Dal 26 settembre al 22 ottobre ho finalmente realizzato un mio vecchio sogno…

Il mio primo scavo archeologico e per di più a d Egnazia, proprio dove “sono cresciuto”…

Si, perchè quel Museo è ormai casa mia, una seconda casa, visto che lo frequento ormai da sette anni, sin dal quarto ginnasio.

E in questo piccolo intervento, che oggi egoisticamente dedico a d una mia personalissima esperienza, colgo l’occasione per ringraziare pubblicamente il mio professore di storia dell’arte del ginnasio, l’uomo che con i suoi insegnamenti e le attività da lui organizzate ha contribuito a far accrescere in me la passione per il mondo dell’archeologia, il prof. Marcello Tendi.

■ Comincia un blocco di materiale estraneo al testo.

-- pv_equiv track=rewrite | github.com/michaelschrijver/1kb-project | palette.py | bit_writer
-- ===== SOURCE A (Python) =====
-- def bit_writer(g):
--     g = iter(g)
--     while True:
--         try:
--             val = next(g)
--         except StopIteration:
--             break
--         try:
--             val |= next(g) << 2
--             val |= next(g) << 4
--             val |= next(g) << 6
--         except StopIteration:
--             yield val
--             break
--         else:
--             yield val
-- ===== SOURCE B (Python) =====
-- def bit_writer(g):
--     val = 0
--     count = 0
--     for x in g:
--         val |= x << (2 * count)
--         count += 1
--         if count == 4:
--             yield val
--             val = 0
--             count = 0
--     if count:
--         yield val
-- ===== Notes on version B (the rewrite author's own statement) =====
-- stated objective: simpler
-- what changed: Replaces the hand-unrolled next()/StopIteration protocol with one for-loop maintaining an accumulator and position counter, yielding and resetting every fourth element and flushing the partial group after the loop.
import Mathlib
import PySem

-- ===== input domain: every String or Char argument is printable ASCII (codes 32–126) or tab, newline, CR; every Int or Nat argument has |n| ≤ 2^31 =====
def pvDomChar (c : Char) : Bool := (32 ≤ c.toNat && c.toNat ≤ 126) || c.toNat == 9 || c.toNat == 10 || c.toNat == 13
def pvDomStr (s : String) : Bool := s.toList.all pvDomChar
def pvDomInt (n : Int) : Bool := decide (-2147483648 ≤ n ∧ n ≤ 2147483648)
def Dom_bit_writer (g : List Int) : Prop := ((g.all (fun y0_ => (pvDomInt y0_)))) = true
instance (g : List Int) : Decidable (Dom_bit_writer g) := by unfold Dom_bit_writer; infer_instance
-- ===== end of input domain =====

-- B replaces A's hand-unrolled next()/StopIteration group packing with a single
-- accumulator/counter loop (objective: simpler). Return-value equivalence only (A is a generator).
-- ===== PORT A =====
-- transliteration of A: each loop iteration tries to pull four elements, ORing in
-- shifted values; a StopIteration inside the group yields the partial val and breaks.
def bit_writer (g : List Int) : List Int :=
  match g with
  | [] => []
  | [a] => [a]
  | [a, b] => [PySem.Int.bor a (b <<< (2 : Nat))]
  | [a, b, c] => [PySem.Int.bor (PySem.Int.bor a (b <<< (2 : Nat))) (c <<< (4 : Nat))]
  | a :: b :: c :: d :: rest =>
      (PySem.Int.bor (PySem.Int.bor (PySem.Int.bor a (b <<< (2 : Nat))) (c <<< (4 : Nat))) (d <<< (6 : Nat)))
        :: bit_writer rest

-- ===== PORT B =====
-- transliteration of Source B: for-loop over g with state (emitted output, val, count);
-- after the loop, flush the partial group if count ≠ 0.
def bwLoop (g : List Int) (out : List Int) (val : Int) (count : Nat) : List Int :=
  match g with
  | [] => if count ≠ 0 then out ++ [val] else out
  | x :: xs =>
      let val' := PySem.Int.bor val (x <<< (2 * count))
      let count' := count + 1
      if count' == 4 then bwLoop xs (out ++ [val']) 0 0
      else bwLoop xs out val' count'

def bit_writer_alt (g : List Int) : List Int := bwLoop g [] 0 0

-- ===== PRECONDITION & SPEC =====
def Spec_bit_writer (g : List Int) (out : List Int) : Prop := out = bit_writer_alt g
instance (g : List Int) (out : List Int) : Decidable (Spec_bit_writer g out) := by unfold Spec_bit_writer; infer_instance

-- ===== CLAIM (what is proved, stated in full; the proofs are below) =====
def Claim_equal_bit_writer : Prop := ∀ (g : List Int), Dom_bit_writer g → Spec_bit_writer g (bit_writer g)

-- ===== LEMMAS AND PROOFS =====

-- ===== VERDICT (by name: the statement is the Claim_ definition above) =====
theorem bwLoop_zero (g : List Int) (out : List Int) :
    bwLoop g out 0 0 = out ++ bit_writer g := by
  fun_induction bit_writer g generalizing out with
  | case1 => simp [bwLoop]
  | case2 a => simp [bwLoop, PySem.Int.bor_comm]
  | case3 a b => simp only [bwLoop, PySem.Int.bor_comm 0]; norm_num
  | case4 a b c => simp only [bwLoop, PySem.Int.bor_comm 0]; norm_num
  | case5 a b c d rest ih =>
      simp only [bwLoop, PySem.Int.bor_comm 0, ih]; norm_num

theorem bit_writer_spec : Claim_equal_bit_writer := by
  intro g _
  unfold Spec_bit_writer bit_writer_alt
  simp [bwLoop_zero]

Dopo questa esperienza posso dire che non si può capire cosa è davvero l’archeologia, non si può capire fino in fondo il lavoro dell’archeologo se non si è mai partecipato ad uno scavo archeologico.

Durante lo scavo puoi mettere in pratica tutto ciò che hai studiato, magari in maniera molto fastidiosa perchè solo in maniera teorica e su libri ormai vetusti…

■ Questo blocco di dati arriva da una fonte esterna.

-- pv_equiv track=rewrite | github.com/Siam344/SwinburneUniversity | SWE30009/Assignment 3/Bubble-Sort-main/Bubble-Sort-main/mutants.py | mutant25
-- ===== SOURCE A (Python) =====
-- def mutant25(arr):
--     n = len(arr)
--     for i in range(n):
--         swapped = False
--         for j in range(0, n - i - 1):
--             arr[j], arr[j + 1] = arr[j + 1], arr[j]  # Mutant: always swap without condition
--             swapped = True
--         if not swapped:
--             break
--     return arr
-- ===== SOURCE B (Python) =====
-- def mutant25(arr):
--     # The unconditional adjacent-swap passes compose to an exact reversal:
--     # pass i left-rotates the prefix of length n-i, and the n-1 rotations
--     # together reverse the list. Like A, mutate in place and return it.
--     arr.reverse()
--     return arr
-- ===== Notes on version B (the rewrite author's own statement) =====
-- stated objective: faster
-- what changed: Replaced the quadratic cascade of unconditional adjacent swaps (repeated prefix left-rotations) by a single in-place reverse, which is provably the composite permutation.
import Mathlib
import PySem

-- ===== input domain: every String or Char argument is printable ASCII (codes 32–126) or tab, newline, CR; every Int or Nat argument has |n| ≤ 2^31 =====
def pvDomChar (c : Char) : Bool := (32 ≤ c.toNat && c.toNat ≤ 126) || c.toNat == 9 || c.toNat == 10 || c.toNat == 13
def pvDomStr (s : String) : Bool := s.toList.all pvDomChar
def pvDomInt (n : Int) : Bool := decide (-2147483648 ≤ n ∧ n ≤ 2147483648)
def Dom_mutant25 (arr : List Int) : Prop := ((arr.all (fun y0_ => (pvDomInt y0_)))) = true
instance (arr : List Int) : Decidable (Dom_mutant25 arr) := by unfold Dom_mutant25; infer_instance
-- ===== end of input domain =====

-- B replaces A's quadratic cascade of unconditional adjacent swaps by a single
-- in-place reverse (the composite of A's prefix rotations); like A, B mutates
-- its argument in place and returns it, so side effects match too.


-- ===== PORT A =====
-- arr[j], arr[j+1] = arr[j+1], arr[j]   (indices j, j+1 always in range in A)
def swapStep (a : List Int) (j : Nat) : List Int :=
  (a.set j (a.getD (j + 1) 0)).set (j + 1) (a.getD j 0)

-- inner 'for j in range(0, n-i-1)' carrying the 'swapped' flag, then
-- 'if not swapped: break' realised by recursing on the remaining i's
def mutant25Outer (n : Nat) (a : List Int) : List Nat → List Int
  | [] => a
  | i :: rest =>
      let st := (List.range (n - i - 1)).foldl
        (fun (st : List Int × Bool) j => (swapStep st.1 j, true)) (a, false)
      if !st.2 then st.1 else mutant25Outer n st.1 rest

def mutant25 (arr : List Int) : List Int :=
  mutant25Outer arr.length arr (List.range arr.length)

-- ===== PORT B =====
def mutant25_alt (arr : List Int) : List Int := arr.reverse

-- ===== PRECONDITION & SPEC =====
def Spec_mutant25 (arr : List Int) (out : List Int) : Prop := out = mutant25_alt arr
instance (arr : List Int) (out : List Int) : Decidable (Spec_mutant25 arr out) := by unfold Spec_mutant25; infer_instance

-- ===== CLAIM (what is proved, stated in full; the proofs are below) =====
def Claim_equal_mutant25 : Prop := ∀ (arr : List Int), Dom_mutant25 arr → Spec_mutant25 arr (mutant25 arr)

-- ===== LEMMAS AND PROOFS =====

theorem swapStep_cons (y : Int) (a : List Int) (j : Nat) :
    swapStep (y :: a) (j + 1) = y :: swapStep a j := by
  simp [swapStep]

theorem foldl_swapStep_cons (l : List Nat) (y : Int) :
    ∀ a : List Int,
      l.foldl (fun b j => swapStep b (j + 1)) (y :: a) = y :: l.foldl swapStep a := by
  induction l with
  | nil => intro a; simp
  | cons j t ih => intro a; simp [swapStep_cons, ih]

-- one inner pass left-rotates the window x :: ys in front of t
theorem pass_rotate (ys : List Int) : ∀ (x : Int) (t : List Int),
    (List.range ys.length).foldl swapStep (x :: (ys ++ t)) = ys ++ x :: t := by
  induction ys with
  | nil => intro x t; simp
  | cons y ys ih =>
      intro x t
      have h0 : swapStep (x :: (y :: ys ++ t)) 0 = y :: (x :: (ys ++ t)) := by
        simp [swapStep]
      calc (List.range (y :: ys).length).foldl swapStep (x :: (y :: ys ++ t))
          = ((List.range ys.length).map Nat.succ).foldl swapStep
              (swapStep (x :: (y :: ys ++ t)) 0) := by
            simp [List.range_succ_eq_map, List.foldl_cons]
        _ = (List.range ys.length).foldl (fun b j => swapStep b (j + 1))
              (y :: (x :: (ys ++ t))) := by
            rw [h0, List.foldl_map]
        _ = y :: (ys ++ x :: t) := by
            rw [foldl_swapStep_cons, ih]
        _ = (y :: ys) ++ x :: t := rfl

-- the carried 'swapped' flag of an inner pass
theorem foldl_flag (l : List Nat) : ∀ (a : List Int) (b : Bool),
    l.foldl (fun (st : List Int × Bool) j => (swapStep st.1 j, true)) (a, b)
      = (l.foldl swapStep a, b || !l.isEmpty) := by
  induction l with
  | nil => intro a b; simp
  | cons j t ih => intro a b; simp [ih]

-- loop invariant: processed prefix sits reversed at the back
theorem outer_inv : ∀ (u r : List Int),
    mutant25Outer (u.length + r.length) (u ++ r) (List.range' r.length u.length)
      = u.reverse ++ r := by
  intro u
  induction u with
  | nil => intro r; simp [mutant25Outer]
  | cons x ys ih =>
      intro r
      have hn : (x :: ys).length + r.length - r.length - 1 = ys.length := by
        simp
      simp only [List.length_cons, List.range'_succ]
      rw [mutant25Outer]
      simp only [List.length_cons] at hn
      rw [hn, foldl_flag]
      have hp : (List.range ys.length).foldl swapStep ((x :: ys) ++ r) = ys ++ x :: r := by
        simpa using pass_rotate ys x r
      cases ys with
      | nil => simp
      | cons y ys' =>
          simp only [List.cons_append] at hp ⊢
          rw [hp, if_neg (by simp)]
          have := ih (x :: r)
          simp only [List.length_cons] at this ⊢
          rw [show ys'.length + 1 + 1 + r.length = ys'.length + 1 + (r.length + 1) from by omega]
          simpa using this

-- ===== VERDICT (by name: the statement is the Claim_ definition above) =====
theorem mutant25_spec : Claim_equal_mutant25 := by
  intro arr _
  show mutant25 arr = mutant25_alt arr
  have := outer_inv arr []
  simpa [mutant25, mutant25_alt, List.range_eq_range'] using this
lemma getD_set_ne (xs : List Int) (j k : Nat) (v : Int) (h : j ≠ k) :
    (xs.set j v).getD k 0 = xs.getD k 0 := by
  rw [List.getD_eq_getElem?_getD, List.getElem?_set, if_neg h, ← List.getD_eq_getElem?_getD]

lemma find_eq (ls : List Int) (fuel : Nat) (j : Nat) (nxt : List Int)
    (hInv : pvInv ls nxt) (h1 : 1 ≤ j) (h2 : j ≤ ls.length + 1)
    (hf : ls.length + 2 - j ≤ fuel) :
    ∃ nxt', solutionAltFind fuel (j : Int) ls nxt = ((pvF ls j : Int), nxt') ∧ pvInv ls nxt' := by
  induction fuel generalizing j nxt with
  | zero => omega
  | succ f ih =>
    simp only [solutionAltFind]
    by_cases hgt : ls.length < j
    · rw [if_pos (by exact_mod_cast hgt)]
      have hj : j = ls.length + 1 := by omega
      subst hj
      exact ⟨nxt, by rw [pvF_top], hInv⟩
    · rw [if_neg (by push_neg; exact_mod_cast Nat.not_lt.mp hgt)]
      have hjle : j ≤ ls.length := Nat.not_lt.mp hgt
      have hcastidx : (j : Int) - 1 = ((j - 1 : Nat) : Int) := by omega
      by_cases hact : ls.getD (j - 1) 0 = 0
      · rw [if_neg (by rw [hcastidx, PySem.List.pyGetD_natCast]; simp [List.getD_eq_getElem?_getD] at hact ⊢; simp [hact])]
        obtain ⟨hlen, hks⟩ := hInv
        obtain ⟨c1, c2, c3⟩ := hks j hjle
        rw [PySem.List.pyGetD_natCast]
        set j2I := nxt.getD j 0 with hj2I
        have hj2nn : 0 ≤ j2I := le_of_lt (lt_of_le_of_lt (by exact_mod_cast Nat.zero_le j) c1)
        set j2 := j2I.toNat with hj2
        have hj2cast : j2I = (j2 : Int) := by omega
        have hj2lo : j < j2 := by omega
        have hj2hi : j2 ≤ ls.length + 1 := by omega
        obtain ⟨nxt', heq, hInv'⟩ := ih j2 nxt ⟨hlen, hks⟩ (by omega) hj2hi (by omega)
        rw [hj2cast, heq]
        have hdead : ∀ r, j ≤ r → r < j2 → ls.getD (r - 1) 0 = 0 := by
          intro r hr1 hr2
          rcases Nat.eq_or_lt_of_le hr1 with heq' | hlt'
          · rw [← heq']; exact hact
          · exact c3 r hlt' (by omega)
        have hskip : pvF ls j = pvF ls j2 := pvF_skip ls j j2 h1 (le_of_lt hj2lo) hj2hi hdead
        rw [PySem.List.pySetD_natCast, ← hskip]
        have hFgt : j < pvF ls j := by
          rcases Nat.lt_or_ge j (pvF ls j) with h | h
          · exact h
          · exfalso
            have hFj : pvF ls j = j := le_antisymm h (pvF_ge ls j)
            exact pvF_active ls j h1 (by omega) (by rw [hFj]; exact hact)
        refine ⟨nxt'.set j (pvF ls j), rfl, ?_, ?_⟩
        · rw [List.length_set]; exact hInv'.1
        · intro k hk
          by_cases hkj : k = j
          · subst hkj
            rw [getD_set_eq _ _ _ (by rw [hInv'.1]; omega)]
            refine ⟨by exact_mod_cast hFgt, by exact_mod_cast pvF_le ls k h1 h2, ?_⟩
            intro r hr1 hr2
            exact pvF_dead_below ls k h1 r (le_of_lt hr1) (by exact_mod_cast hr2)
          · rw [getD_set_ne _ _ _ _ (fun hc => hkj hc.symm)]
            exact hInv'.2 k hk
      · rw [if_pos (by rw [hcastidx, PySem.List.pyGetD_natCast]; simp [List.getD_eq_getElem?_getD] at hact ⊢; simp [hact])]
        have hdz : pvLZ (ls.drop (j - 1)) = 0 := by
          apply pvLZ_zero_of_active
          rw [List.getD_eq_getElem?_getD, List.getElem?_drop]
          simpa [List.getD_eq_getElem?_getD] using hact
        have hF : pvF ls j = j := by simp [pvF, hdz]
        exact ⟨nxt, by rw [hF], hInv⟩

lemma solutionAltFind_succ (f : Nat) (j : Int) (alive nxt : List Int) :
    solutionAltFind (f + 1) j alive nxt =
      if (alive.length : Int) < j then (j, nxt)
      else if PySem.List.pyGetD alive (j - 1) 0 ≠ 0 then (j, nxt)
      else
        let r := solutionAltFind f (PySem.List.pyGetD nxt j 0) alive nxt
        (r.1, PySem.List.pySetD r.2 j r.1) := rfl

lemma pySetD_zero (xs : List Int) (v : Int) : PySem.List.pySetD xs 0 v = xs.set 0 v :=
  PySem.List.pySetD_of_nonneg xs v (le_refl 0)

lemma find_zero (ls : List Int) (nxt : List Int) (hne : ls ≠ [])
    (hdead : ∀ k < ls.length, ls.getD k 0 = 0) (hInv : pvInv ls nxt) :
    ∃ nxt', solutionAltFind (ls.length + 2) 0 ls nxt = ((ls.length : Int) + 1, nxt') ∧
      pvInv ls nxt' := by
  have hpos : 0 < ls.length := List.length_pos_of_ne_nil hne
  rw [show ls.length + 2 = (ls.length + 1) + 1 from rfl]
  rw [solutionAltFind_succ]
  rw [if_neg (Int.not_lt.mpr (Int.natCast_nonneg _))]
  have hlast : PySem.List.pyGetD ls (-1) 0 = 0 := by
    rw [PySem.List.pyGetD_neg_one ls 0 hne, List.getLast_eq_getElem hne]
    have hd := hdead (ls.length - 1) (by omega)
    rw [List.getD_eq_getElem?_getD, List.getElem?_eq_getElem (by omega)] at hd
    simpa using hd
  rw [if_neg (by rw [show (0 : Int) - 1 = -1 by ring]; simp [hlast])]
  rw [PySem.List.pyGetD_zero]
  obtain ⟨hlen, hks⟩ := hInv
  obtain ⟨c1, c2, c3⟩ := hks 0 (Nat.zero_le _)
  set j2I := nxt.getD 0 0 with hj2I
  have hj2nn : 0 < j2I := by exact_mod_cast c1
  set j2 := j2I.toNat with hj2
  have hj2cast : j2I = (j2 : Int) := by omega
  have hj2hi : j2 ≤ ls.length + 1 := by omega
  obtain ⟨nxt', heq, hInv'⟩ := find_eq ls (ls.length + 1) j2 nxt ⟨hlen, hks⟩ (by omega) hj2hi (by omega)
  rw [hj2cast, heq]
  have hF : pvF ls j2 = ls.length + 1 := by
    rw [pvF_skip ls j2 (ls.length + 1) (by omega) hj2hi (le_refl _)
      (fun r hr1 hr2 => hdead (r - 1) (by omega)), pvF_top]
  dsimp only
  rw [hF, pySetD_zero]
  refine ⟨nxt'.set 0 (((ls.length + 1 : Nat) : Int)), ?_, ?_, ?_⟩
  · push_cast; rfl
  · rw [List.length_set]; exact hInv'.1
  · intro k hk
    by_cases hk0 : k = 0
    · subst hk0
      rw [getD_set_eq _ _ _ (by rw [hInv'.1]; omega)]
      refine ⟨by exact_mod_cast Nat.succ_pos ls.length, by push_cast; exact le_refl _,
        fun r hr1 hr2 => hdead (r - 1) (by omega)⟩
    · rw [getD_set_ne _ _ _ _ (fun hc => hk0 hc.symm)]
      exact hInv'.2 k hk

-- ===== state correspondence =====

def pvRowSt (n : Int) (ls : List Int) (mr : Int) (nxt : List Int) : Prop :=
  ls.length = n.toNat ∧
  ((n ≤ 0 ∧ mr = 1) ∨ (1 ≤ n ∧ pvInv ls nxt ∧ mr = pvClip ls.length (pvF ls 1)))

lemma pySetD_norm (ls : List Int) (i v : Int) (h1 : -(ls.length : Int) ≤ i) (h2 : i < (ls.length : Int)) :
    PySem.List.pySetD ls i v = ls.set (if i < 0 then (i + ls.length).toNat else i.toNat) v := by
  by_cases hneg : i < 0
  · have hcast : (ls.length - (-i).toNat) = (i + ls.length).toNat := by omega
    simp [PySem.List.pySetD, PySem.List.pySet?, PySem.List.pyIdx?,
      if_neg (by omega : ¬ (0:Int) ≤ i), if_pos h1, hcast, hneg]
  · simp [PySem.List.pySetD, PySem.List.pySet?, PySem.List.pyIdx?,
      if_pos (by omega : (0:Int) ≤ i), if_pos h2, hneg]

lemma set_zero_dead (ls : List Int) (p k : Nat) (h : ls.getD k 0 = 0) :
    (ls.set p 0).getD k 0 = 0 := by
  rw [List.getD_eq_getElem?_getD, List.getElem?_set]
  rw [List.getD_eq_getElem?_getD] at h
  split
  · split <;> simp
  · exact h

Ma sullo scavo impari anche tante cose che i libri non riusciranno mai a descriverti…

Non solo impari a “scavare”, impari a vivere con gli altri, a scambiare idee, pareri, opinioni e ipotesi….

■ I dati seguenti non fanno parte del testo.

-- pv_equiv track=rewrite | github.com/barseghyanartur/license-normaliser | scripts/compare_scancode_categories.py | strip_version
-- ===== SOURCE A (Python) =====
-- def strip_version(key: str) -> str:
--     """Strip common version suffixes to get name_key."""
--     suffixes = [
--         "-1.0",
--         "-2.0",
--         "-3.0",
--         "-4.0",
--         "-5.0",
--         "-1",
--         "-2",
--         "-3",
--         "-4",
--         "-5",
--         "-1.1",
--         "-2.1",
--         "-3.1",
--         "-0",
--         "-0.1",
--         "-0.2",
--         "-only",
--         "-or-later",
--     ]
--     for suffix in suffixes:
--         if key.endswith(suffix):
--             return key[: -len(suffix)]
--     return key
-- ===== SOURCE B (Python) =====
-- # The suffix list below is the problem's DATA (shared with the original); the
-- # algorithm differs: instead of probing the key with endswith for each suffix,
-- # we compile the reversed suffixes into a trie/DFA once and scan the key
-- # backwards through it a single time.
-- SUFFIXES = [
--     "-1.0", "-2.0", "-3.0", "-4.0", "-5.0",
--     "-1", "-2", "-3", "-4", "-5",
--     "-1.1", "-2.1", "-3.1",
--     "-0", "-0.1", "-0.2",
--     "-only", "-or-later",
-- ]
--
--
-- def _build():
--     """Build a trie (as a flat DFA) of the REVERSED suffixes."""
--     trans = {}
--     term = set()
--     n_states = 1
--     for s in SUFFIXES:
--         st = 0
--         for ch in reversed(s):
--             nxt = trans.get((st, ch))
--             if nxt is None:
--                 nxt = n_states
--                 trans[(st, ch)] = nxt
--                 n_states += 1
--             st = nxt
--         term.add(st)
--     return trans, term
--
--
-- _TRANS, _TERM = _build()
--
--
-- def strip_version(key: str) -> str:
--     """Strip common version suffixes to get name_key."""
--     st = 0
--     for i in range(len(key) - 1, -1, -1):
--         nxt = _TRANS.get((st, key[i]))
--         if nxt is None:
--             return key
--         st = nxt
--         if st in _TERM:
--             return key[:i]
--     return key
-- ===== Notes on version B (the rewrite author's own statement) =====
-- stated objective: alternative
-- what changed: A linearly probes the key with endswith against each of the 18 suffixes; B builds a trie of the reversed suffixes once (a flat DFA: transition dict + accepting-state set) and walks the key backwards through it, stripping at the accepting state; since no suffix is a suffix of another, the unique DFA acceptance equals A's first endswith hit.
import Mathlib
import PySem

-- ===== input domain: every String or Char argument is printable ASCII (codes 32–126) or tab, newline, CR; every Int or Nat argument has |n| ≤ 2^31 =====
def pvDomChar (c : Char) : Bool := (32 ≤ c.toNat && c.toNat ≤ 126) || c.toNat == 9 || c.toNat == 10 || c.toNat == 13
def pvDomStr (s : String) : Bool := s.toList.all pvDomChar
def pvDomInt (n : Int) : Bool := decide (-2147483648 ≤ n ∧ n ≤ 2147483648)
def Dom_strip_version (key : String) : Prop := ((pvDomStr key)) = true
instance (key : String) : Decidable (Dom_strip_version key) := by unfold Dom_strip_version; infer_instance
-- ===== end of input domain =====

-- B replaces A's 18 endswith probes by a reversed-suffix trie, built once from the
-- suffix list as a flat DFA (transition table + terminal set) and walked once
-- backwards over the key (objective: alternative algorithm/data structure).

-- ===== PORT A =====
-- A: for suffix in suffixes: if key.endswith(suffix): return key[: -len(suffix)]
def stripLoop : List String → String → String
  | [], key => key
  | s :: rest, key =>
    if PySem.Str.endswith key s then PySem.Str.slice key none (some (-(PySem.Str.len s)))
    else stripLoop rest key

def strip_version (key : String) : String :=
  stripLoop ["-1.0", "-2.0", "-3.0", "-4.0", "-5.0", "-1", "-2", "-3", "-4", "-5",
             "-1.1", "-2.1", "-3.1", "-0", "-0.1", "-0.2", "-only", "-or-later"] key

-- ===== PORT B =====
-- B: _build(): insert each reversed suffix into a flat trie/DFA
--    (trans : dict[(state, ch)] -> state, term : set of accepting states, fresh-state counter),
--    then walk the key backwards through the DFA; on an accepting state return key[:i].
def bSuffixes : List String :=
  ["-1.0", "-2.0", "-3.0", "-4.0", "-5.0", "-1", "-2", "-3", "-4", "-5",
   "-1.1", "-2.1", "-3.1", "-0", "-0.1", "-0.2", "-only", "-or-later"]

def bBuild : PySem.Dict (Int × Char) Int × PySem.Set Int × Int :=
  bSuffixes.foldl
    (fun acc s =>
      let r := s.toList.reverse.foldl
        (fun (p : PySem.Dict (Int × Char) Int × Int × Int) ch =>
          match PySem.Dict.get? p.1 (p.2.1, ch) with
          | some nxt => (p.1, nxt, p.2.2)
          | none => (PySem.Dict.insert p.1 (p.2.1, ch) p.2.2, p.2.2, p.2.2 + 1))
        (acc.1, 0, acc.2.2)
      (r.1, PySem.Set.add acc.2.1 r.2.1, r.2.2))
    (PySem.Dict.empty, PySem.Set.empty, 1)

def bTrans : PySem.Dict (Int × Char) Int := bBuild.1
def bTerm : PySem.Set Int := bBuild.2.1

-- for i in range(len(key)-1, -1, -1): walk key[i] through the DFA; key[:i] on acceptance
def bWalk (key : String) : Int → List Char → Int → String
  | _, [], _ => key
  | st, c :: rest, i =>
    match PySem.Dict.get? bTrans (st, c) with
    | none => key
    | some st' =>
      if PySem.Set.contains bTerm st' then PySem.Str.slice key none (some i)
      else bWalk key st' rest (i - 1)

def strip_version_alt (key : String) : String :=
  bWalk key 0 key.toList.reverse (PySem.Str.len key - 1)

-- ===== PRECONDITION & SPEC =====
def Spec_strip_version (key : String) (out : String) : Prop := out = strip_version_alt key
instance (key : String) (out : String) : Decidable (Spec_strip_version key out) := by unfold Spec_strip_version; infer_instance

-- ===== CLAIM (what is proved, stated in full; the proofs are below) =====
def Claim_equal_strip_version : Prop := ∀ (key : String), Dom_strip_version key → Spec_strip_version key (strip_version key)

-- ===== LEMMAS AND PROOFS =====

set_option maxRecDepth 8000
set_option maxHeartbeats 1000000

E anche io, ovviamente, ho fatto cose che prima non avrei mai fatto: ho scarriolato, scopettato la terra, ho praticamente fatto tanti lavori manuali… Proprio io che solitamente odio fare ginnastica o semplicemente “muovermi troppo”…

Si, per l’archeologia tutto diventa piacevole….

Sono consapevole che questa mia breve descrizione non riuscirà a spiegare e illustrare nel dettaglio ciò che ho fatto, come ho vissuto, cosa ho provato, forse questa relazione a molti sembrerà inutile…

Ma per me rappresenta tanto…

Sono convinto di aver scelto la strada giusta….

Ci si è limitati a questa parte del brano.